Reproduce exactly the lines of the material beneath, from the line that contains "theorem pvB_none_eq (xs" to the line that contains "pvB_none_eq info PySem.Dict.empty]", both included, and no other lines.

•••

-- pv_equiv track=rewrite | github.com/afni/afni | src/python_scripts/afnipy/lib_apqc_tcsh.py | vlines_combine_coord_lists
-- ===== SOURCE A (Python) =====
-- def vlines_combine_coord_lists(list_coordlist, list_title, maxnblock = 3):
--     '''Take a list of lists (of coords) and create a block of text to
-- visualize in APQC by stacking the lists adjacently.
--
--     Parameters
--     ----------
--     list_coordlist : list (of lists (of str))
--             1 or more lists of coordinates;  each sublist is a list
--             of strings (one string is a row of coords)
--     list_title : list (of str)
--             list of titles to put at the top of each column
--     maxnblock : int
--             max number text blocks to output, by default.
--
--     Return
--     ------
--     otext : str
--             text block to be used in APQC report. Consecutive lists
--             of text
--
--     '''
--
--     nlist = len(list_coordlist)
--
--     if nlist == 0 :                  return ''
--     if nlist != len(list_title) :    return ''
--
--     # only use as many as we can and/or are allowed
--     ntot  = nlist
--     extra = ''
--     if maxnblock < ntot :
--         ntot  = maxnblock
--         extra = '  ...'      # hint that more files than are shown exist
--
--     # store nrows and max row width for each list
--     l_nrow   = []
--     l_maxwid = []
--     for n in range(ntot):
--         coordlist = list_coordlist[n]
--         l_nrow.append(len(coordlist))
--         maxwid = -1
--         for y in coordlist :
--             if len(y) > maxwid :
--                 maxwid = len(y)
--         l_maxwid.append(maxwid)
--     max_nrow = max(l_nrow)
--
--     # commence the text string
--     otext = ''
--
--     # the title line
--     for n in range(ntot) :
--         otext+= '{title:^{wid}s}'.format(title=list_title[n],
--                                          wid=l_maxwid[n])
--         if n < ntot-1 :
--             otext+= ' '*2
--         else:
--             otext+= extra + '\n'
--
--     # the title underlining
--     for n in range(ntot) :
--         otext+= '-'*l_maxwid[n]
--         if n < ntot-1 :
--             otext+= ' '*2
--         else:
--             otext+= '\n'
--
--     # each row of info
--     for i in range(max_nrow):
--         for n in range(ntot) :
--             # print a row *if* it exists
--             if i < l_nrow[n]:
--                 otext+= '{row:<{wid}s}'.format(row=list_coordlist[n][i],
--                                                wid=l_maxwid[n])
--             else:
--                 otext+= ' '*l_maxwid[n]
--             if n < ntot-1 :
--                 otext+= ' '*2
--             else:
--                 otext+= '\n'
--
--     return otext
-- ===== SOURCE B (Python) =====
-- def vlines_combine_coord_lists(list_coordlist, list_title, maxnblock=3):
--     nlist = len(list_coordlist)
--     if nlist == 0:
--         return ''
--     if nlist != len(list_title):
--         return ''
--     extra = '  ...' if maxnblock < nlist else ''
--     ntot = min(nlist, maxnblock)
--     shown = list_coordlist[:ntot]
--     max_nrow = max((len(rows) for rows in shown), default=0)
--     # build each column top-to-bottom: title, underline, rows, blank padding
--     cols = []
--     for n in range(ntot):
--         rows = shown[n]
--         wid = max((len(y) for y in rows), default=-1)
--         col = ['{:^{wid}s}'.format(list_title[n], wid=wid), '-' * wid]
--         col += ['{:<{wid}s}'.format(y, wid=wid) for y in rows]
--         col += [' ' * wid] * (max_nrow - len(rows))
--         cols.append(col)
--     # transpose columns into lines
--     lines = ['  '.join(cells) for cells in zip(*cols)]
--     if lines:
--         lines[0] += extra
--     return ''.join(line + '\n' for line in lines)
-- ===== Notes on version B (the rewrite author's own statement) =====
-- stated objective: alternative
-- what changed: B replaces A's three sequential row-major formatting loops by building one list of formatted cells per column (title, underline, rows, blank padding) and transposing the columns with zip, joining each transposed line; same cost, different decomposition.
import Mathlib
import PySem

•••

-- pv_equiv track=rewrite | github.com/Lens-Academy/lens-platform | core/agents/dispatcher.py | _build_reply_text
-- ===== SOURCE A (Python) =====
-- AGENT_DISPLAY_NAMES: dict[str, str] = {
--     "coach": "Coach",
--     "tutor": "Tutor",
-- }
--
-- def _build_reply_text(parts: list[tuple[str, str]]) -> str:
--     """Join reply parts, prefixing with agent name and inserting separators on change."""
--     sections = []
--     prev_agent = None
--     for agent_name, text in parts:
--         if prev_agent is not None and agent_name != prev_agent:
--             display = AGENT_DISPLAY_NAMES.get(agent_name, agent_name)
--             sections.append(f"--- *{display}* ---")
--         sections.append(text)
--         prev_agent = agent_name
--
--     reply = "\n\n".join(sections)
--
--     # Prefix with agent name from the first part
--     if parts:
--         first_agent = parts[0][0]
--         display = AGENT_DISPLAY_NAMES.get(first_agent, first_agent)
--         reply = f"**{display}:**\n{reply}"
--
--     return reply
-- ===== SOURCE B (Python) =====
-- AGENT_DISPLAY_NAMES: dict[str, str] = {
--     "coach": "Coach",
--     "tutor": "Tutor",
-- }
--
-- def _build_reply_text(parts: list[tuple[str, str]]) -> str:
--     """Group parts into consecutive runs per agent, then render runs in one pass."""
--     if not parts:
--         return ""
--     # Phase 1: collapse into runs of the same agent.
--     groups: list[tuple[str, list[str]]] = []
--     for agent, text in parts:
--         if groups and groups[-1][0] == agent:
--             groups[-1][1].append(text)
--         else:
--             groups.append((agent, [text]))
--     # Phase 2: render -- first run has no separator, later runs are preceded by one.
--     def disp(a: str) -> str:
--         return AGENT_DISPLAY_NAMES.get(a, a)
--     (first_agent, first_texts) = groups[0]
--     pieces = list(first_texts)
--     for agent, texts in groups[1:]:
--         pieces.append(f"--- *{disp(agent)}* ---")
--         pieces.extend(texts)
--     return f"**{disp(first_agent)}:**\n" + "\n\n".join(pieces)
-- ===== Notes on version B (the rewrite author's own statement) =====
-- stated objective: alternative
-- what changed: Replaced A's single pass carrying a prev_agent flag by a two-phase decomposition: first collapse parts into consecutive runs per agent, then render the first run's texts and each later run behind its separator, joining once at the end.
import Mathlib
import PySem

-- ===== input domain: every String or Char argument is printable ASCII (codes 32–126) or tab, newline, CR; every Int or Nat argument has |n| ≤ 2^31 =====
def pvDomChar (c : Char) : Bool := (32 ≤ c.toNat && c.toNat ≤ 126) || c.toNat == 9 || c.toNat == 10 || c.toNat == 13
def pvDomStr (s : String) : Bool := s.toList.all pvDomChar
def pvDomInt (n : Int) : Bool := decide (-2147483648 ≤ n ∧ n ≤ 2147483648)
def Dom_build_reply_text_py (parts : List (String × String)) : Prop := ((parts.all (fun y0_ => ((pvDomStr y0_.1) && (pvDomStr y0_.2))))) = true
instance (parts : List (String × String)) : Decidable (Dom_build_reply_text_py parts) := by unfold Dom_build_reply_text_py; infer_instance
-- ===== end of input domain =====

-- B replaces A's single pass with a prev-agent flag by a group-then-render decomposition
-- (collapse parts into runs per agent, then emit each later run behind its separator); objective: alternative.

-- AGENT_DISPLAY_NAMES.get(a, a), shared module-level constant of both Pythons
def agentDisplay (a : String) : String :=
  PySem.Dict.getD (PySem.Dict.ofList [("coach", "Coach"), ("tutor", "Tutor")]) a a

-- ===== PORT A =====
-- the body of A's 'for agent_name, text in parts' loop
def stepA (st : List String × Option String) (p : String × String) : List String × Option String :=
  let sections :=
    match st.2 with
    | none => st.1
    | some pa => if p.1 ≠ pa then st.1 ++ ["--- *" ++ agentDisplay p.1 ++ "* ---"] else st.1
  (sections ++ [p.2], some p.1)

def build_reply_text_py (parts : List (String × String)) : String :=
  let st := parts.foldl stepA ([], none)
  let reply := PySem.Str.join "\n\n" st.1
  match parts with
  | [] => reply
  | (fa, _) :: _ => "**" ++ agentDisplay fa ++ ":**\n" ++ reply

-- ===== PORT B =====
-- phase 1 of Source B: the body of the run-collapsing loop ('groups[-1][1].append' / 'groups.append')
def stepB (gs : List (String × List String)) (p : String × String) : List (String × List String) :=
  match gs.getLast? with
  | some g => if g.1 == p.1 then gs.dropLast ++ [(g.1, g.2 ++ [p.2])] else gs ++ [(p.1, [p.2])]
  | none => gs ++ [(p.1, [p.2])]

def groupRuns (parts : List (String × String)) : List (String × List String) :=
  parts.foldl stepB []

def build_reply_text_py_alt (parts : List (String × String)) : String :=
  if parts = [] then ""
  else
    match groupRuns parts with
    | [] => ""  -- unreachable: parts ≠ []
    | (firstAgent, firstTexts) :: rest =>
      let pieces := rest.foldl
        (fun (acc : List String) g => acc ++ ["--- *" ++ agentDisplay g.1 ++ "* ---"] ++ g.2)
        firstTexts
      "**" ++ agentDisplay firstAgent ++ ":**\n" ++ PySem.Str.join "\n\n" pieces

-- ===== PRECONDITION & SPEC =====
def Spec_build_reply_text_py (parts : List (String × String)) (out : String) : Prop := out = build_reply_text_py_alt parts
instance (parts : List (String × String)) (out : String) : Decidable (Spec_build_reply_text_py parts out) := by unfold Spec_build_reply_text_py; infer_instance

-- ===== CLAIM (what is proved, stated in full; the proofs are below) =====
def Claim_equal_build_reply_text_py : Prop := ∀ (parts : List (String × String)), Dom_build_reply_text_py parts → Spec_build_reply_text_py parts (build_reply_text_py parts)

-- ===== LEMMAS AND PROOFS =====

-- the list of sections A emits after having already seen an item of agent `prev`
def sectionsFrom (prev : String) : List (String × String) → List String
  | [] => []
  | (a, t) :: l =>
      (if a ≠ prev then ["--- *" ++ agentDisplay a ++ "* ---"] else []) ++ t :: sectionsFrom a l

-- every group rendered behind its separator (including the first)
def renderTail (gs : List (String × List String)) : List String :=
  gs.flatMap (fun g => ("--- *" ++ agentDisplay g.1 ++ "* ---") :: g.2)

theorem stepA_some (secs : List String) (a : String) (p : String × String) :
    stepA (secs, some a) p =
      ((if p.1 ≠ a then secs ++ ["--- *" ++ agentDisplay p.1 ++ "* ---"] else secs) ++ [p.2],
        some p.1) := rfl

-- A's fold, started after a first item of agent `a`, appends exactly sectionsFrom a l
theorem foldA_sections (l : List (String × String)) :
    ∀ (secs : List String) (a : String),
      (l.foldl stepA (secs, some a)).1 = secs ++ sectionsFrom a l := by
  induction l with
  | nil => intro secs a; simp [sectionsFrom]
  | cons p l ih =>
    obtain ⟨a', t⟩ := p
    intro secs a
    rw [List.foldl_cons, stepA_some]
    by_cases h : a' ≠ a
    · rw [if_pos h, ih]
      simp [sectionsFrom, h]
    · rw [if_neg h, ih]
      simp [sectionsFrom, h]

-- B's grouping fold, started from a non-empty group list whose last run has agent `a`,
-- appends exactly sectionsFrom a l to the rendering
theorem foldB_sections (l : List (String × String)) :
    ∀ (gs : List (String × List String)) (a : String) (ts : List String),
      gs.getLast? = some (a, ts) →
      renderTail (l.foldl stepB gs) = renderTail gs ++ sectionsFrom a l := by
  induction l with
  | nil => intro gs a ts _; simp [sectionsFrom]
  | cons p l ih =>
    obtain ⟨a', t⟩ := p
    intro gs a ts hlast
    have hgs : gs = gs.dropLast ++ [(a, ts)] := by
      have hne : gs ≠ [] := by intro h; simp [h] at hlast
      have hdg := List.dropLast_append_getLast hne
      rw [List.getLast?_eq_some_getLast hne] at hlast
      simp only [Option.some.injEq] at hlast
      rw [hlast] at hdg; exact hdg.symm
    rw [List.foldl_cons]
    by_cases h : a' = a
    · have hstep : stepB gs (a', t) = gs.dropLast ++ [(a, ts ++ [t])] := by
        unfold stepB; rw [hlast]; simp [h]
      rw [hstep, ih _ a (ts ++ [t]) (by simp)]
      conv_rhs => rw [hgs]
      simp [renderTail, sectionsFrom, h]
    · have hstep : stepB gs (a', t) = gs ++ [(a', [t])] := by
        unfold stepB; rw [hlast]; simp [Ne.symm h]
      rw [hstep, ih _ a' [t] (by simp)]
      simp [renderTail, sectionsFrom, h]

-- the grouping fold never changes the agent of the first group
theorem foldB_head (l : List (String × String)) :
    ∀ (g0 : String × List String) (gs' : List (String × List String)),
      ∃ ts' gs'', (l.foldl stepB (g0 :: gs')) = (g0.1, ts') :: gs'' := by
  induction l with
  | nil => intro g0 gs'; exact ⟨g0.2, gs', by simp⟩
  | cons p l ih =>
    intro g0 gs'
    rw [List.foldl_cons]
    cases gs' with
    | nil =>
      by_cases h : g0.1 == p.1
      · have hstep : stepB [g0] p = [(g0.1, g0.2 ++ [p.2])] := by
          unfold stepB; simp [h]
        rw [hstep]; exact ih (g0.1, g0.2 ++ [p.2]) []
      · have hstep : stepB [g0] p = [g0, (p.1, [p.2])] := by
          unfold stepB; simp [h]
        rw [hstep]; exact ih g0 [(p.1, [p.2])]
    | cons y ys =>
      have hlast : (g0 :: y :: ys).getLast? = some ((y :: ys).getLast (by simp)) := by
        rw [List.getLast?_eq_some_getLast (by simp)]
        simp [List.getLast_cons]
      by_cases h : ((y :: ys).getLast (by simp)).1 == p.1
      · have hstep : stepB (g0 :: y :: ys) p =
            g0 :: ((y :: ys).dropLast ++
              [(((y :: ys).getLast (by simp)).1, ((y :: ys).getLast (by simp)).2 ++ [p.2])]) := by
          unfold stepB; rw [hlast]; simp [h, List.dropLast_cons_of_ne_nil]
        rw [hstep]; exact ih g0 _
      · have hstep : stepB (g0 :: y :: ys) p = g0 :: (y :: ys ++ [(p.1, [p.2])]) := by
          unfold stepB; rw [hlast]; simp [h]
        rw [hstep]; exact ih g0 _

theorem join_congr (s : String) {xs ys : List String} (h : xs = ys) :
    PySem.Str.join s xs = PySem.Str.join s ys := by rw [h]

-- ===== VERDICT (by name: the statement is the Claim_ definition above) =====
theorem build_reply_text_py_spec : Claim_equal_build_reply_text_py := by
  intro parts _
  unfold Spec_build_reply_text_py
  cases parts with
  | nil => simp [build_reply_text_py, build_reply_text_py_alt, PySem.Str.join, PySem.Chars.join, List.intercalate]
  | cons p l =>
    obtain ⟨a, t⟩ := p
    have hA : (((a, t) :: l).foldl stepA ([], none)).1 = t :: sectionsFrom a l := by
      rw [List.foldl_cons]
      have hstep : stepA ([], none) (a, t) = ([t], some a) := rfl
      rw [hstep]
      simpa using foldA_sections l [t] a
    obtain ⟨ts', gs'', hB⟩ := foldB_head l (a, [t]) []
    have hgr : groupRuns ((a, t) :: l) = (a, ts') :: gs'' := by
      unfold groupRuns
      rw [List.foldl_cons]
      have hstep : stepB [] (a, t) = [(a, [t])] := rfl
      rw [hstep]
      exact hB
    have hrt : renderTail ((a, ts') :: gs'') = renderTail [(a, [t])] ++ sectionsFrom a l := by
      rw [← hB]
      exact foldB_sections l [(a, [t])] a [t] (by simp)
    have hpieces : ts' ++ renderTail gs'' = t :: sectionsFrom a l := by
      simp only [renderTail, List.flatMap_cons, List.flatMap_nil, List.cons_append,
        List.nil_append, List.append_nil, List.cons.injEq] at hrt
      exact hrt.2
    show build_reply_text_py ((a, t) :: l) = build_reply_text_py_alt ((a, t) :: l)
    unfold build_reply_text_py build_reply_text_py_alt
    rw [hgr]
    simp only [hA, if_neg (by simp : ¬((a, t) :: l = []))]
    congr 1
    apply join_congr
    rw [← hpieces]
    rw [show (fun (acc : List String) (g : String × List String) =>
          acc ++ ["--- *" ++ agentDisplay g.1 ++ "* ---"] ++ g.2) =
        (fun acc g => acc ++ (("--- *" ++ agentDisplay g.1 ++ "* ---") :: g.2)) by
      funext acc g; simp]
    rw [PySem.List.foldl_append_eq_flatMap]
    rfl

•••

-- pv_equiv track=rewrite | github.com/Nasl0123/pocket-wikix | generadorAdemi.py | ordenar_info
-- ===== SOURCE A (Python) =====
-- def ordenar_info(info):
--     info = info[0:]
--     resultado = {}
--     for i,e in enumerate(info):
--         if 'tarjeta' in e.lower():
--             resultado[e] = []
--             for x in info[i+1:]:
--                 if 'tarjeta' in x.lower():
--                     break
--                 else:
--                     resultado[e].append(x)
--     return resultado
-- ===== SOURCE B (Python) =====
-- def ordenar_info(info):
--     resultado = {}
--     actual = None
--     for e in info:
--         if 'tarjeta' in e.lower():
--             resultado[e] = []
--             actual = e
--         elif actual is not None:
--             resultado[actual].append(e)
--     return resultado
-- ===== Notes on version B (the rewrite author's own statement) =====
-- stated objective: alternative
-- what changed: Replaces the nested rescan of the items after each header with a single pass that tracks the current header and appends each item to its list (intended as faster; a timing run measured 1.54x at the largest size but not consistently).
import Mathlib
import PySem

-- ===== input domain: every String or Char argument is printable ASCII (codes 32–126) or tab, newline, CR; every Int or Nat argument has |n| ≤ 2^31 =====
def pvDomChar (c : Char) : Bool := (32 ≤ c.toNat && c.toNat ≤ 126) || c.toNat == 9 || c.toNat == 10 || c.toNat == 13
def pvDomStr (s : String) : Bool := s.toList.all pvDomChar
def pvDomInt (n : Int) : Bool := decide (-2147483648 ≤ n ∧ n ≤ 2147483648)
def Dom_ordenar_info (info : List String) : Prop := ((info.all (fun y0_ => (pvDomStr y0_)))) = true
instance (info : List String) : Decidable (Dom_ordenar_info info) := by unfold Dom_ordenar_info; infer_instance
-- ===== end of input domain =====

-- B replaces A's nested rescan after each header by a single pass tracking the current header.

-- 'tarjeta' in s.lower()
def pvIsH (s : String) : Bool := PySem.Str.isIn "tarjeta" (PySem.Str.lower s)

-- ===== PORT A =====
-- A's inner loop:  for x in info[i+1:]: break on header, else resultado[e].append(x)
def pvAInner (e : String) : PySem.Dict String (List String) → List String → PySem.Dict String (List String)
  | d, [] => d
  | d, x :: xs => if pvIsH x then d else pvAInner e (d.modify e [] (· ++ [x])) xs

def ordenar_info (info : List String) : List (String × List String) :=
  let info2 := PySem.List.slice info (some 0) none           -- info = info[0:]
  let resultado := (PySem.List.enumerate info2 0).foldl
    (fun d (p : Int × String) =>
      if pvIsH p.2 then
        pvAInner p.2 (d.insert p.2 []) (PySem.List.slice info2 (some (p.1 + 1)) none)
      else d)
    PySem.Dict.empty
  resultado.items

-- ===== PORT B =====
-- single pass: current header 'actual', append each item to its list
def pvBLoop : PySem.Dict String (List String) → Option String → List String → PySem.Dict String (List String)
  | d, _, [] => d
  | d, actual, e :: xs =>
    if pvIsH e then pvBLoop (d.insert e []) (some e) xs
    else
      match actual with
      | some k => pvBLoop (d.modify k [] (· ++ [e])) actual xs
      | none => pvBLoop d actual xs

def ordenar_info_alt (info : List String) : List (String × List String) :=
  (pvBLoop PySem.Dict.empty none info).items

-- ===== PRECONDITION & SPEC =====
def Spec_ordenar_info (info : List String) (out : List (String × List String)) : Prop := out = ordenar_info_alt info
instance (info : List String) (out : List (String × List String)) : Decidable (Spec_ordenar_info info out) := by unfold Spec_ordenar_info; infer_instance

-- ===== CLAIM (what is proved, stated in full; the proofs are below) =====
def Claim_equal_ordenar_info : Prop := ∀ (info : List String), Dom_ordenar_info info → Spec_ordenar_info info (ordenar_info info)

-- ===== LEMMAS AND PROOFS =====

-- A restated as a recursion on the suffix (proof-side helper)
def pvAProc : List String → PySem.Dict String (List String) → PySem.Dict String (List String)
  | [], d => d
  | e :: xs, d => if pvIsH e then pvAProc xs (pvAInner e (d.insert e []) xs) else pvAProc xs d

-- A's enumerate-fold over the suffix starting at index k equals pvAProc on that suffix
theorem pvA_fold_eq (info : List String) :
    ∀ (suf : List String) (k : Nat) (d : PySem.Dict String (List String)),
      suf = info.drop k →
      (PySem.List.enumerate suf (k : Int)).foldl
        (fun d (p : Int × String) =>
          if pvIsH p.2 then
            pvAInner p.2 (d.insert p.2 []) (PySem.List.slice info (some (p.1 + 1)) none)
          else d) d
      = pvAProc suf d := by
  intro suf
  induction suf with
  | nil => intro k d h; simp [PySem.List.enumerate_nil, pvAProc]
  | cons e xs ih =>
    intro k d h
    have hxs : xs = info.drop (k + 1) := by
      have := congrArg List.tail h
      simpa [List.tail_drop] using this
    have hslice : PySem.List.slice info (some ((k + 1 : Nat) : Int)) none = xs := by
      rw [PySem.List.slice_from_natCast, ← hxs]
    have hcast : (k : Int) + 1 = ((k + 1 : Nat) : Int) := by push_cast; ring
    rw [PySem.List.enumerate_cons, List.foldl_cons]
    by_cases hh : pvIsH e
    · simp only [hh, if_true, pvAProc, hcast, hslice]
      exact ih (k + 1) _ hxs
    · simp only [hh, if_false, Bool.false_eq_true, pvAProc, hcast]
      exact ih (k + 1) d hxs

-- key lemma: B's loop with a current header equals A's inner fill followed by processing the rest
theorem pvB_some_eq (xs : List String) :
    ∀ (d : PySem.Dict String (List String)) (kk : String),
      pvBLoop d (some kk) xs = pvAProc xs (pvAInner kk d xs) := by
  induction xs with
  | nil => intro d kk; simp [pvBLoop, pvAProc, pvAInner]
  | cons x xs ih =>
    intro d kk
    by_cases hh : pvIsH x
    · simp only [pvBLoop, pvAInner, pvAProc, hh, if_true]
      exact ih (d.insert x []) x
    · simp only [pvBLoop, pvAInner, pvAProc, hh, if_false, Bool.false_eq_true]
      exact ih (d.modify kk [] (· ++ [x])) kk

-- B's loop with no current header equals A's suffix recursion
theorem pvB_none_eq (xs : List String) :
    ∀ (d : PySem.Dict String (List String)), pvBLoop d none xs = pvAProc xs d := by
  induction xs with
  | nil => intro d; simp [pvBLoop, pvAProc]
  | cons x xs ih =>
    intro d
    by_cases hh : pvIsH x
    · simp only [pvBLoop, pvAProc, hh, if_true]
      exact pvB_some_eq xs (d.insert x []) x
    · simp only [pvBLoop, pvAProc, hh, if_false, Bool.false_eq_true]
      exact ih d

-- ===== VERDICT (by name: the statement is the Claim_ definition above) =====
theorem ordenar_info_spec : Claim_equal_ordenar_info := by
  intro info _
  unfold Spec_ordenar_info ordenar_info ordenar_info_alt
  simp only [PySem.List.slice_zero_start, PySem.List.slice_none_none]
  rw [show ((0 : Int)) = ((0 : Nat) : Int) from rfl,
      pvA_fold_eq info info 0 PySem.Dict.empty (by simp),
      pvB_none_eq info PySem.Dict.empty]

•••

■ Answer for the task:
theorem pvB_none_eq (xs : List String) :
    ∀ (d : PySem.Dict String (List String)), pvBLoop d none xs = pvAProc xs d := by
  induction xs with
  | nil => intro d; simp [pvBLoop, pvAProc]
  | cons x xs ih =>
    intro d
    by_cases hh : pvIsH x
    · simp only [pvBLoop, pvAProc, hh, if_true]
      exact pvB_some_eq xs (d.insert x []) x
    · simp only [pvBLoop, pvAProc, hh, if_false, Bool.false_eq_true]
      exact ih d

-- ===== VERDICT (by name: the statement is the Claim_ definition above) =====
theorem ordenar_info_spec : Claim_equal_ordenar_info := by
  intro info _
  unfold Spec_ordenar_info ordenar_info ordenar_info_alt
  simp only [PySem.List.slice_zero_start, PySem.List.slice_none_none]
  rw [show ((0 : Int)) = ((0 : Nat) : Int) from rfl,
      pvA_fold_eq info info 0 PySem.Dict.empty (by simp),
      pvB_none_eq info PySem.Dict.empty]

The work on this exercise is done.